La nature des relations entre les êtres humains et les machines est souvent réduite de manière simpliste à la capacité de ces dernières à s’exprimer de manière familière et claire pour nous. Si de telles innovations peuvent représenter des avancées importantes, une prise de recul est nécessaire pour approcher le phénomène.
Une fascination intacte
Penseur techno-critique, Jacques Ellul évoquait un homme moderne fasciné, hypnotisé par la technique5. Sa position de théologien l’avait conduit à une réflexion particulière : le monde occidental a, en réalité, toujours été obnubilé par la question du sacré. Dès lors, suite à la sécularisation des sociétés, l’homme moderne a placé le sacré là où il ne devrait pas être, notamment dans la technique. Depuis, la technique a été sacralisée et l’être humain est entré dans une course à l’immodération. On finit par faire, simplement parce qu’on peut. La question de la nécessité ou non d’une technologie n’est jamais posée, seule reste la question de l’adaptation des sociétés aux innovations dont elles ne peuvent qu’accueillir l’existence.
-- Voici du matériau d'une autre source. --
-- pv_equiv track=rewrite | github.com/tech-writing-lab/style-guide | tools/html2md/markdown_tools.py | convert_underline_headers_to_hash
-- ===== SOURCE A (Python) =====
-- def convert_underline_headers_to_hash(markdown_text: str) -> str:
--     """
--     將 Markdown 文本中以連續破折號 (-) 表示的二級標題轉換為 ## 格式。
--     此函式使用逐行解析，以確保能處理更多邊界情況。
--
--     例如：
--     Long and short versions of a word
--     ---------------------------------
--
--     轉換為：
--     ## Long and short versions of a word
--
--     Args:
--         markdown_text (str): 輸入的 Markdown 文本
--
--     Returns:
--         str: 轉換後的 Markdown 文本
--     """
--     lines = markdown_text.splitlines()
--     result_lines = []
--     i = 0
--
--     while i < len(lines):
--         current_line = lines[i]
--
--         # 檢查是否有下一行
--         if i + 1 < len(lines):
--             next_line = lines[i + 1]
--
--             # 檢查下一行是否全部由破折號組成且長度大於等於3
--             if (next_line.strip() and
--                 all(c == '-' for c in next_line.strip()) and
--                 len(next_line.strip()) >= 3 and
--                 current_line.strip()):  # 確保標題行不為空
--
--                 # 將標題行轉換為 ## 格式
--                 header_text = current_line.strip()
--                 result_lines.append(f"## {header_text}")
--
--                 # 跳過破折號行
--                 i += 2
--                 continue
--
--         # 如果不是標題格式，直接添加當前行
--         result_lines.append(current_line)
--         i += 1
--
--     return '\n'.join(result_lines)
-- ===== SOURCE B (Python) =====
-- def convert_underline_headers_to_hash(markdown_text: str) -> str:
--     # Two-stage algorithm: first compute a "consumed" mask marking which
--     # underline lines are eaten by the preceding title, then render each
--     # surviving line from that mask (instead of A's single lookahead loop).
--     lines = markdown_text.splitlines()
--     n = len(lines)
--     consumed = [False] * n
--     for i in range(1, n):
--         s = lines[i].strip()
--         consumed[i] = (not consumed[i - 1]) and lines[i - 1].strip() != "" \
--             and len(s) >= 3 and s == "-" * len(s)
--     out = []
--     for i in range(n):
--         if consumed[i]:
--             continue
--         if i + 1 < n and consumed[i + 1]:
--             out.append("## " + lines[i].strip())
--         else:
--             out.append(lines[i])
--     return "\n".join(out)
-- ===== Notes on version B (the rewrite author's own statement) =====
-- stated objective: alternative
-- what changed: Replaces A's single lookahead loop (merge title+dashes as it scans) by a two-stage algorithm: a first scan computes a boolean mask marking which underline lines are eaten, then a second pass renders each surviving line from that mask.
import Mathlib
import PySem

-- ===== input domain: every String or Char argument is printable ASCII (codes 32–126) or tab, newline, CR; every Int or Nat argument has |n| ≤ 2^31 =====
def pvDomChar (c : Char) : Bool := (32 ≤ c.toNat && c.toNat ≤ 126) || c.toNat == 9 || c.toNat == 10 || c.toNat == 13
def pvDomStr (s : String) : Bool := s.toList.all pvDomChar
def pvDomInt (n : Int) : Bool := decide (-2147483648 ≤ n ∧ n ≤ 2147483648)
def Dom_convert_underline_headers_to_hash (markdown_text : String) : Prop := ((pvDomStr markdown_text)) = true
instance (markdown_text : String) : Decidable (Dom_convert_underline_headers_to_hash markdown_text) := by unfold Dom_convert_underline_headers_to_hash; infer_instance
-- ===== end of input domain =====

-- B replaces A's single lookahead scan by a two-stage algorithm (compute a consumed-underline mask, then render from it); same results, similar cost (objective: alternative).
-- ===== PORT A =====
def pvCondA (current next : String) : Bool :=
  (PySem.Str.strip next != "")
    && (PySem.Str.strip next).toList.all (fun ch => ch == '-')
    && decide (3 ≤ (PySem.Str.strip next).toList.length)
    && (PySem.Str.strip current != "")

def pvLoopA : List String → List String
  | [] => []
  | [c] => [c]
  | c :: n :: rest =>
    if pvCondA c n then
      ("## " ++ PySem.Str.strip c) :: pvLoopA rest
    else
      c :: pvLoopA (n :: rest)

def convert_underline_headers_to_hash (markdown_text : String) : String :=
  PySem.Str.join "\n" (pvLoopA (PySem.Str.splitlines markdown_text))

-- ===== PORT B =====
-- Source B's underline test: len(s) >= 3 and s == "-" * len(s)
def pvIsUnderline (line : String) : Bool :=
  let s := PySem.Str.strip line
  decide (3 ≤ s.toList.length) && (s == String.ofList (List.replicate s.toList.length '-'))

-- Stage 1 of Source B: the consumed mask; the index loop becomes structural
-- recursion carrying the same state (lines[i-1], consumed[i-1]).
def pvMaskFrom (prev : String) (prevC : Bool) : List String → List Bool
  | [] => []
  | l :: rest =>
    let c := (!prevC) && (PySem.Str.strip prev != "") && pvIsUnderline l
    c :: pvMaskFrom l c rest

def pvMaskTop : List String → List Bool
  | [] => []
  | l :: ls => false :: pvMaskFrom l false ls

-- Stage 2 of Source B: render lines against the mask (consumed[i+1] = head of cs).
def pvOutB : List String → List Bool → List String
  | [], _ => []
  | l :: ls, [] => l :: pvOutB ls []
  | l :: ls, c :: cs =>
    if c then pvOutB ls cs
    else (if cs.headD false then "## " ++ PySem.Str.strip l else l) :: pvOutB ls cs

def convert_underline_headers_to_hash_alt (markdown_text : String) : String :=
  PySem.Str.join "\n"
    (pvOutB (PySem.Str.splitlines markdown_text) (pvMaskTop (PySem.Str.splitlines markdown_text)))

-- ===== PRECONDITION & SPEC =====
def Spec_convert_underline_headers_to_hash (markdown_text : String) (out : String) : Prop := out = convert_underline_headers_to_hash_alt markdown_text
instance (markdown_text : String) (out : String) : Decidable (Spec_convert_underline_headers_to_hash markdown_text out) := by unfold Spec_convert_underline_headers_to_hash; infer_instance

-- ===== CLAIM (what is proved, stated in full; the proofs are below) =====
def Claim_equal_convert_underline_headers_to_hash : Prop := ∀ (markdown_text : String), Dom_convert_underline_headers_to_hash markdown_text → Spec_convert_underline_headers_to_hash markdown_text (convert_underline_headers_to_hash markdown_text)

-- ===== LEMMAS AND PROOFS =====

-- A's four-way condition equals B's (strip prev non-empty && is-underline) condition.
lemma pvCond_eq (c n : String) :
    pvCondA c n = ((PySem.Str.strip c != "") && pvIsUnderline n) := by
  unfold pvCondA pvIsUnderline
  generalize PySem.Str.strip n = s
  rw [Bool.eq_iff_iff]
  simp only [Bool.and_eq_true, bne_iff_ne, ne_eq, decide_eq_true_eq, beq_iff_eq,
    List.all_eq_true]
  constructor
  · rintro ⟨⟨⟨hne, hall⟩, hlen⟩, hc⟩
    refine ⟨hc, ?_, ?_⟩
    · simpa using hlen
    · rw [← String.ofList_toList (s := s)]
      congr 1
      refine List.eq_replicate_iff.mpr ⟨by simp, fun b hb => hall b hb⟩
  · rintro ⟨hc, hlen, hrep⟩
    have htl : s.toList = List.replicate s.toList.length '-' := by
      conv_lhs => rw [hrep]
      simp
    refine ⟨⟨⟨?_, ?_⟩, ?_⟩, hc⟩
    · intro h; subst h; simp at hlen
    · intro x hx
      rw [htl] at hx
      simp [List.eq_of_mem_replicate hx]
    · simpa using hlen

-- After a consumed underline the mask restarts exactly as at the top.
lemma pvMaskFrom_true (p : String) (ls : List String) :
    pvMaskFrom p true ls = pvMaskTop ls := by
  cases ls with
  | nil => rfl
  | cons l rest => simp [pvMaskFrom, pvMaskTop]

-- Main lemma: the two-stage render equals A's lookahead recursion.
lemma pvOutB_mask_eq (ls : List String) :
    pvOutB ls (pvMaskTop ls) = pvLoopA ls := by
  induction ls using pvLoopA.induct with
  | case1 => rfl
  | case2 c => rfl
  | case3 c n rest hc ih =>
    rw [pvCond_eq] at hc
    have hm : pvMaskTop (c :: n :: rest) = false :: true :: pvMaskTop rest := by
      simp only [pvMaskTop, pvMaskFrom, Bool.not_false, Bool.true_and, hc, pvMaskFrom_true]
    rw [hm]
    simp only [pvOutB, List.headD_cons, Bool.false_eq_true, if_false, if_true]
    rw [ih, pvLoopA, pvCond_eq, if_pos hc]
  | case4 c n rest hc ih =>
    rw [pvCond_eq] at hc
    have hc' : ((PySem.Str.strip c != "") && pvIsUnderline n) = false := by
      simpa using hc
    have hm : pvMaskTop (c :: n :: rest) = false :: pvMaskTop (n :: rest) := by
      simp only [pvMaskTop, pvMaskFrom, Bool.not_false, Bool.true_and, hc']
    rw [hm]
    have hm2 : pvMaskTop (n :: rest) = false :: pvMaskFrom n false rest := rfl
    rw [pvOutB, if_neg (by simp), hm2, List.headD_cons, if_neg (by simp), ← hm2, ih]
    rw [pvLoopA, pvCond_eq, if_neg (by simp [hc'])]

-- ===== VERDICT (by name: the statement is the Claim_ definition above) =====
theorem convert_underline_headers_to_hash_spec : Claim_equal_convert_underline_headers_to_hash := by
  intro s _
  unfold Spec_convert_underline_headers_to_hash convert_underline_headers_to_hash
    convert_underline_headers_to_hash_alt
  rw [pvOutB_mask_eq]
Aujourd’hui encore, tous ces outils semblent nous dépasser et nous éprouvons une fascination toujours intacte pour ChatGPT, qui semble nous répondre comme un être humain – tout en oubliant la myriade de « travailleurs du clic » au Kenya, payés deux dollars de l’heure afin de modérer la machine.
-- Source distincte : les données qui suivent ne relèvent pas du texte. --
-- pv_equiv track=rewrite | github.com/FRANCHI-Charles/MIDI-pattern-detection | ripdalib/main.py | _windowing
-- ===== SOURCE A (Python) =====
-- def _windowing(P, L):
--     """
--     Splits the pattern P into multiple sub-patterns of exact length L.
--     - Ensures each window starts at a valid onset.
--     - Prevents empty windows.
--     """
--     if not P:
--         return []
--
--     P = sorted(P, key=lambda x: x[0])  # Sort by onset
--     windowed_patterns = []
--     i = 0  # Index to track starting point
--
--     while i < len(P):
--         t1 = P[i][0]  # Base onset for this window
--         window = [p for p in P if t1 <= p[0] < t1 + L]
--
--         if not window:  # Skip empty windows
--             i += 1
--             continue
--
--         windowed_patterns.append(window)
--
--         # Move to next onset after the current window
--         while i < len(P) and P[i][0] < t1 + L:
--             i += 1
--
--     return windowed_patterns
-- ===== SOURCE B (Python) =====
-- def _windowing(P, L):
--     """Two-pointer sweep: sort once, then each window is a contiguous slice Q[i:j]."""
--     Q = sorted(P, key=lambda x: x[0])
--     out = []
--     n = len(Q)
--     i = 0
--     while i < n:
--         t1 = Q[i][0]
--         j = i
--         while j < n and Q[j][0] < t1 + L:
--             j += 1
--         if i < j:
--             out.append(Q[i:j])
--             i = j
--         else:
--             i += 1
--     return out
-- ===== Notes on version B (the rewrite author's own statement) =====
-- stated objective: faster
-- what changed: Replaces the per-window full-list filter (window = [p for p in P if ...]) by a two-pointer sweep over the sorted list that emits each window as a contiguous slice Q[i:j].
import Mathlib
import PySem

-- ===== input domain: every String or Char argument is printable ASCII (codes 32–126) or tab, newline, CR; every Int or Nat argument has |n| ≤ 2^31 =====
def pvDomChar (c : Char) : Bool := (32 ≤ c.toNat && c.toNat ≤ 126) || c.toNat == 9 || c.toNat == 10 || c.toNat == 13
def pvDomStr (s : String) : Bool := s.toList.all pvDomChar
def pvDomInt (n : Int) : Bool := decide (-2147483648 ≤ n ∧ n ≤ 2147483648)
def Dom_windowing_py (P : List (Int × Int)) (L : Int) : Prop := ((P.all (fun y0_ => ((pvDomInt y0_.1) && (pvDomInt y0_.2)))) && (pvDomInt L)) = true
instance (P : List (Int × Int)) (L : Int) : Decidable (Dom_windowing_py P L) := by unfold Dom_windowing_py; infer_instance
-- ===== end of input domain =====

-- B replaces A's per-window filter over the whole list by a two-pointer sweep emitting
-- contiguous slices of the sorted list (objective: faster).
-- Loops are ported with a structural Nat fuel (index strictly increases, so length+1 steps
-- always suffice; fuel only makes the while-loops total, it never changes the value).

-- ===== PORT A =====
-- 'window = [p for p in P if t1 <= p[0] < t1 + L]'
def windowA (Q : List (Int × Int)) (L t1 : Int) : List (Int × Int) :=
  Q.filter (fun p => decide (t1 ≤ p.1) && decide (p.1 < t1 + L))

-- inner while: 'while i < len(P) and P[i][0] < t1 + L: i += 1'
def windowAdvA (Q : List (Int × Int)) (L t1 : Int) : Nat → Nat → Nat
  | 0, i => i
  | fuel + 1, i =>
    if h : i < Q.length then
      if Q[i].1 < t1 + L then windowAdvA Q L t1 fuel (i + 1) else i
    else i

-- outer while of A ('t1 = P[i][0]' is Q[i].1 inline)
def winA (Q : List (Int × Int)) (L : Int) : Nat → Nat → List (List (Int × Int))
  | 0, _ => []
  | fuel + 1, i =>
    if h : i < Q.length then
      if windowA Q L Q[i].1 = [] then winA Q L fuel (i + 1)
      else windowA Q L Q[i].1 :: winA Q L fuel (windowAdvA Q L Q[i].1 (Q.length + 1) i)
    else []

def windowing_py (P : List (Int × Int)) (L : Int) : List (List (Int × Int)) :=
  if P = [] then []
  else
    winA (PySem.List.sorted P (fun x => x.1)) L
      ((PySem.List.sorted P (fun x => x.1)).length + 1) 0

-- ===== PORT B =====
-- inner while: 'while j < n and Q[j][0] < t1 + L: j += 1'
def windowAdvB (Q : List (Int × Int)) (L t1 : Int) : Nat → Nat → Nat
  | 0, j => j
  | fuel + 1, j =>
    if h : j < Q.length then
      if Q[j].1 < t1 + L then windowAdvB Q L t1 fuel (j + 1) else j
    else j

-- outer while of B: each window is the contiguous slice Q[i:j]
-- (i ≤ j natural, so Q[i:j] is exactly (Q.drop i).take (j - i), cf. PySem.List.slice_natCast)
def winB (Q : List (Int × Int)) (L : Int) : Nat → Nat → List (List (Int × Int))
  | 0, _ => []
  | fuel + 1, i =>
    if h : i < Q.length then
      if i < windowAdvB Q L Q[i].1 (Q.length + 1) i then
        ((Q.drop i).take (windowAdvB Q L Q[i].1 (Q.length + 1) i - i))
          :: winB Q L fuel (windowAdvB Q L Q[i].1 (Q.length + 1) i)
      else winB Q L fuel (i + 1)
    else []

def windowing_py_alt (P : List (Int × Int)) (L : Int) : List (List (Int × Int)) :=
  winB (PySem.List.sorted P (fun x => x.1)) L
    ((PySem.List.sorted P (fun x => x.1)).length + 1) 0

-- ===== PRECONDITION & SPEC =====
def Spec_windowing_py (P : List (Int × Int)) (L : Int) (out : List (List (Int × Int))) : Prop := out = windowing_py_alt P L
instance (P : List (Int × Int)) (L : Int) (out : List (List (Int × Int))) : Decidable (Spec_windowing_py P L out) := by unfold Spec_windowing_py; infer_instance

-- ===== CLAIM (what is proved, stated in full; the proofs are below) =====
def Claim_equal_windowing_py : Prop := ∀ (P : List (Int × Int)) (L : Int), Dom_windowing_py P L → Spec_windowing_py P L (windowing_py P L)

-- ===== LEMMAS AND PROOFS =====

lemma windowAdv_eq (Q : List (Int × Int)) (L t1 : Int) :
    ∀ fuel i, windowAdvA Q L t1 fuel i = windowAdvB Q L t1 fuel i := by
  intro fuel
  induction fuel with
  | zero => intro i; rfl
  | succ fuel ih =>
    intro i
    simp only [windowAdvA, windowAdvB]
    split_ifs with h hlt
    · exact ih (i + 1)
    · rfl
    · rfl

lemma windowAdvB_ge (Q : List (Int × Int)) (L t1 : Int) :
    ∀ fuel i, i ≤ windowAdvB Q L t1 fuel i := by
  intro fuel
  induction fuel with
  | zero => intro i; exact le_refl i
  | succ fuel ih =>
    intro i
    simp only [windowAdvB]
    split_ifs with h hlt
    · exact le_trans (by omega) (ih (i + 1))
    · exact le_refl i
    · exact le_refl i

lemma windowAdvB_step (Q : List (Int × Int)) (L t1 : Int) (fuel i : Nat)
    (h : i < Q.length) (hlt : Q[i].1 < t1 + L) :
    windowAdvB Q L t1 (fuel + 1) i = windowAdvB Q L t1 fuel (i + 1) := by
  simp only [windowAdvB]
  rw [dif_pos h, if_pos hlt]

lemma windowAdvB_mid (Q : List (Int × Int)) (L t1 : Int) :
    ∀ fuel i, ∀ p ∈ (Q.drop i).take (windowAdvB Q L t1 fuel i - i), p.1 < t1 + L := by
  intro fuel
  induction fuel with
  | zero => intro i p hp; simp [windowAdvB] at hp
  | succ fuel ih =>
    intro i p hp
    simp only [windowAdvB] at hp
    by_cases h : i < Q.length
    · rw [dif_pos h] at hp
      by_cases hlt : Q[i].1 < t1 + L
      · rw [if_pos hlt] at hp
        have hge := windowAdvB_ge Q L t1 fuel (i + 1)
        rw [List.drop_eq_getElem_cons h] at hp
        have hsub : windowAdvB Q L t1 fuel (i + 1) - i
            = (windowAdvB Q L t1 fuel (i + 1) - (i + 1)) + 1 := by omega
        rw [hsub, List.take_succ_cons] at hp
        rcases List.mem_cons.mp hp with rfl | hp
        · exact hlt
        · exact ih (i + 1) p hp
      · rw [if_neg hlt] at hp
        simp at hp
    · rw [dif_neg h] at hp
      simp at hp

-- in a key-sorted list, the element at index j bounds everything from j on
lemma sorted_drop_head (Q : List (Int × Int)) (hs : Q.Pairwise (fun a b => a.1 ≤ b.1))
    {j : Nat} (hj : j < Q.length) : ∀ p ∈ Q.drop j, (Q[j]).1 ≤ p.1 := by
  intro p hp
  rw [List.drop_eq_getElem_cons hj] at hp
  rcases List.mem_cons.mp hp with rfl | hp
  · exact le_refl _
  · have h2 := (hs.drop (i := j))
    rw [List.drop_eq_getElem_cons hj] at h2
    exact (List.pairwise_cons.mp h2).1 p hp

-- with enough fuel, everything at or past the stopping index of the inner while has onset ≥ t1 + L
lemma windowAdvB_tail (Q : List (Int × Int)) (L t1 : Int)
    (hs : Q.Pairwise (fun a b => a.1 ≤ b.1)) :
    ∀ fuel i, Q.length - i ≤ fuel →
      ∀ p ∈ Q.drop (windowAdvB Q L t1 fuel i), t1 + L ≤ p.1 := by
  intro fuel
  induction fuel with
  | zero =>
    intro i hf p hp
    have : Q.length ≤ i := by omega
    rw [windowAdvB, List.drop_eq_nil_iff.mpr (by omega)] at hp
    simp at hp
  | succ fuel ih =>
    intro i hf p hp
    simp only [windowAdvB] at hp
    by_cases h : i < Q.length
    · rw [dif_pos h] at hp
      by_cases hlt : Q[i].1 < t1 + L
      · rw [if_pos hlt] at hp
        exact ih (i + 1) (by omega) p hp
      · rw [if_neg hlt] at hp
        exact le_trans (by omega) (sorted_drop_head Q hs h p hp)
    · rw [dif_neg h] at hp
      rw [List.drop_eq_nil_iff.mpr (by omega)] at hp
      simp at hp

-- degenerate L: both programs produce no window at all
lemma winA_nil (Q : List (Int × Int)) (L : Int) (hL : L ≤ 0) :
    ∀ fuel i, winA Q L fuel i = [] := by
  intro fuel
  induction fuel with
  | zero => intro i; rfl
  | succ fuel ih =>
    intro i
    simp only [winA]
    split_ifs with h hw
    · exact ih (i + 1)
    · exfalso; apply hw
      rw [windowA, List.filter_eq_nil_iff]
      intro p _ hp
      simp only [Bool.and_eq_true, decide_eq_true_eq] at hp
      omega
    · rfl

lemma winB_nil (Q : List (Int × Int)) (L : Int) (hL : L ≤ 0) :
    ∀ fuel i, winB Q L fuel i = [] := by
  intro fuel
  induction fuel with
  | zero => intro i; rfl
  | succ fuel ih =>
    intro i
    simp only [winB]
    split_ifs with h hij
    · exfalso
      have hstop : windowAdvB Q L Q[i].1 (Q.length + 1) i = i := by
        simp only [windowAdvB]
        have hnlt : ¬ (Q[i]).1 < (Q[i]).1 + L := by omega
        rw [dif_pos h, if_neg hnlt]
      omega
    · exact ih (i + 1)
    · rfl

lemma winA_eq_winB (Q : List (Int × Int)) (L : Int) (hL : 0 < L)
    (hs : Q.Pairwise (fun a b => a.1 ≤ b.1)) :
    ∀ fuel i, (∀ p ∈ Q.take i, ∀ q ∈ Q.drop i, p.1 < q.1) →
      winA Q L fuel i = winB Q L fuel i := by
  intro fuel
  induction fuel with
  | zero => intro i _; rfl
  | succ fuel ih =>
    intro i hinv
    by_cases h : i < Q.length
    · obtain ⟨t1, ht1⟩ : ∃ t, (Q[i]).1 = t := ⟨_, rfl⟩
      have hmid := windowAdvB_mid Q L t1 (Q.length + 1) i
      have htail := windowAdvB_tail Q L t1 hs (Q.length + 1) i (by omega)
      have hjs := windowAdv_eq Q L t1 (Q.length + 1) i
      have hge1 := windowAdvB_ge Q L t1 Q.length (i + 1)
      have hstep : windowAdvB Q L t1 (Q.length + 1) i = windowAdvB Q L t1 Q.length (i + 1) :=
        windowAdvB_step Q L t1 Q.length i h (by omega)
      set j := windowAdvB Q L t1 (Q.length + 1) i with hj
      have hij : i + 1 ≤ j := by omega
      have hji : i ≤ j := by omega
      have hmemi : Q[i] ∈ Q.drop i := by
        rw [List.drop_eq_getElem_cons h]; exact List.mem_cons_self
      -- the filtered window IS the contiguous slice Q[i:j]
      have hwindow : windowA Q L t1 = (Q.drop i).take (j - i) := by
        rw [windowA]
        conv_lhs => rw [← List.take_append_drop i Q, ← List.take_append_drop (j - i) (Q.drop i)]
        rw [List.filter_append, List.filter_append]
        have h1 : (Q.take i).filter
            (fun p => decide (t1 ≤ p.1) && decide (p.1 < t1 + L)) = [] := by
          rw [List.filter_eq_nil_iff]
          intro p hp
          have := hinv p hp Q[i] hmemi
          simp only [Bool.and_eq_true, decide_eq_true_eq, not_and]
          omega
        have h2 : ((Q.drop i).take (j - i)).filter
            (fun p => decide (t1 ≤ p.1) && decide (p.1 < t1 + L))
            = (Q.drop i).take (j - i) := by
          rw [List.filter_eq_self]
          intro p hp
          have hub := hmid p hp
          have hlb : (Q[i]).1 ≤ p.1 := sorted_drop_head Q hs h p (List.mem_of_mem_take hp)
          simp only [Bool.and_eq_true, decide_eq_true_eq]
          omega
        have h3 : ((Q.drop i).drop (j - i)).filter
            (fun p => decide (t1 ≤ p.1) && decide (p.1 < t1 + L)) = [] := by
          rw [List.drop_drop, Nat.add_sub_cancel' hji, List.filter_eq_nil_iff]
          intro p hp
          have h4 := htail p hp
          simp only [Bool.and_eq_true, decide_eq_true_eq, not_and]
          omega
        rw [h1, h2, h3, List.nil_append, List.append_nil]
      have hwne : (Q.drop i).take (j - i) ≠ [] := by
        have hm : Q[i] ∈ (Q.drop i).take (j - i) := by
          rw [List.drop_eq_getElem_cons h]
          have he : j - i = (j - (i + 1)) + 1 := by omega
          rw [he, List.take_succ_cons]
          exact List.mem_cons_self
        exact List.ne_nil_of_mem hm
      -- the invariant at the new index j
      have hinv' : ∀ p ∈ Q.take j, ∀ q ∈ Q.drop j, p.1 < q.1 := by
        intro p hp q hq
        have hq' := htail q hq
        rw [← Nat.add_sub_cancel' hji, List.take_add] at hp
        rcases List.mem_append.mp hp with hp | hp
        · have hq'' : q ∈ Q.drop i := by
            rw [← Nat.add_sub_cancel' hji, ← List.drop_drop] at hq
            exact List.mem_of_mem_drop hq
          exact hinv p hp q hq''
        · have := hmid p hp
          omega
      simp only [winA, winB]
      simp only [dif_pos h, ht1, hjs, hwindow, ← hj, if_neg hwne,
        if_pos (show i < j by omega)]
      congr 1
      exact ih j hinv'
    · simp only [winA, winB]
      rw [dif_neg h, dif_neg h]

-- ===== VERDICT (by name: the statement is the Claim_ definition above) =====
theorem windowing_py_spec : Claim_equal_windowing_py := by
  intro P L _
  unfold Spec_windowing_py windowing_py windowing_py_alt
  by_cases hP : P = []
  · subst hP
    have hQ : PySem.List.sorted ([] : List (Int × Int)) (fun x => x.1) = [] :=
      (PySem.List.sorted_eq_nil_iff _ _ _).mpr rfl
    rw [if_pos rfl, hQ]
    rfl
  · rw [if_neg hP]
    have hs := PySem.List.sorted_pairwise P (fun x : Int × Int => x.1)
    by_cases hL : 0 < L
    · exact winA_eq_winB _ L hL hs _ 0 (by simp)
    · rw [winA_nil _ L (by omega), winB_nil _ L (by omega)]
La mise en œuvre à grande échelle de ces technologies semble s’apparenter à une vague irrépressible. Cette tendance nourrit l’imaginaire de la rupture avec le passé. Tout est toujours une révolution. Ce « bluff technologique », déjà mis en avant par Ellul, permet la justification de cette expansion sans limites et transforme l’individu en « automate obéissant6 ». Mais que reste-t-il, une fois la fascination dépassée ? Si ChatGPT peut être une aide intéressante dans le cadre d’un travail de création pour lequel la notion de vérité n’est pas pertinente, un tel outil ne peut en aucun cas servir de caution à la vérité.
- 1. Voir le dossier “Artificial Speakers – Philosophical questions and implications”, sous la dir. de Hendrik Kempt, Jacqueline Bellon et Sebastian Nähr-Wagener, Minds and Machines, vol. 31, no 4, décembre 2021.
- 2. Voir Jack Brewster, Lorenzo Arvanitis et McKenzie Sadeghi, « ChatGPT pourrait-il devenir un super propagateur d’infox ? » [en ligne], Newsguard Misinformation Monitor, janvier 2023.
- 3. Martin Heidegger, Être et Temps [1927], trad. par François Vezin, Paris, Gallimard, coll. « Bibliothèque de philosophie », 1986, § 12-18.
- 4. Milan Kundera, L’Immortalité [1990], trad. par Eva Bloch, préface de François Ricard, Paris, Gallimard, coll. « Folio », 2020.
- 5. Voir Jacques Ellul, Le Bluff technologique [1988], préface de Jean-Luc Pourquet, Paris, Fayard, coll. « Pluriel », 2012.
- 6. Voir Patrick Chastenet, Introduction à Jacques Ellul, Paris, La Découverte, 2019, coll. « Repères », p. 21-46.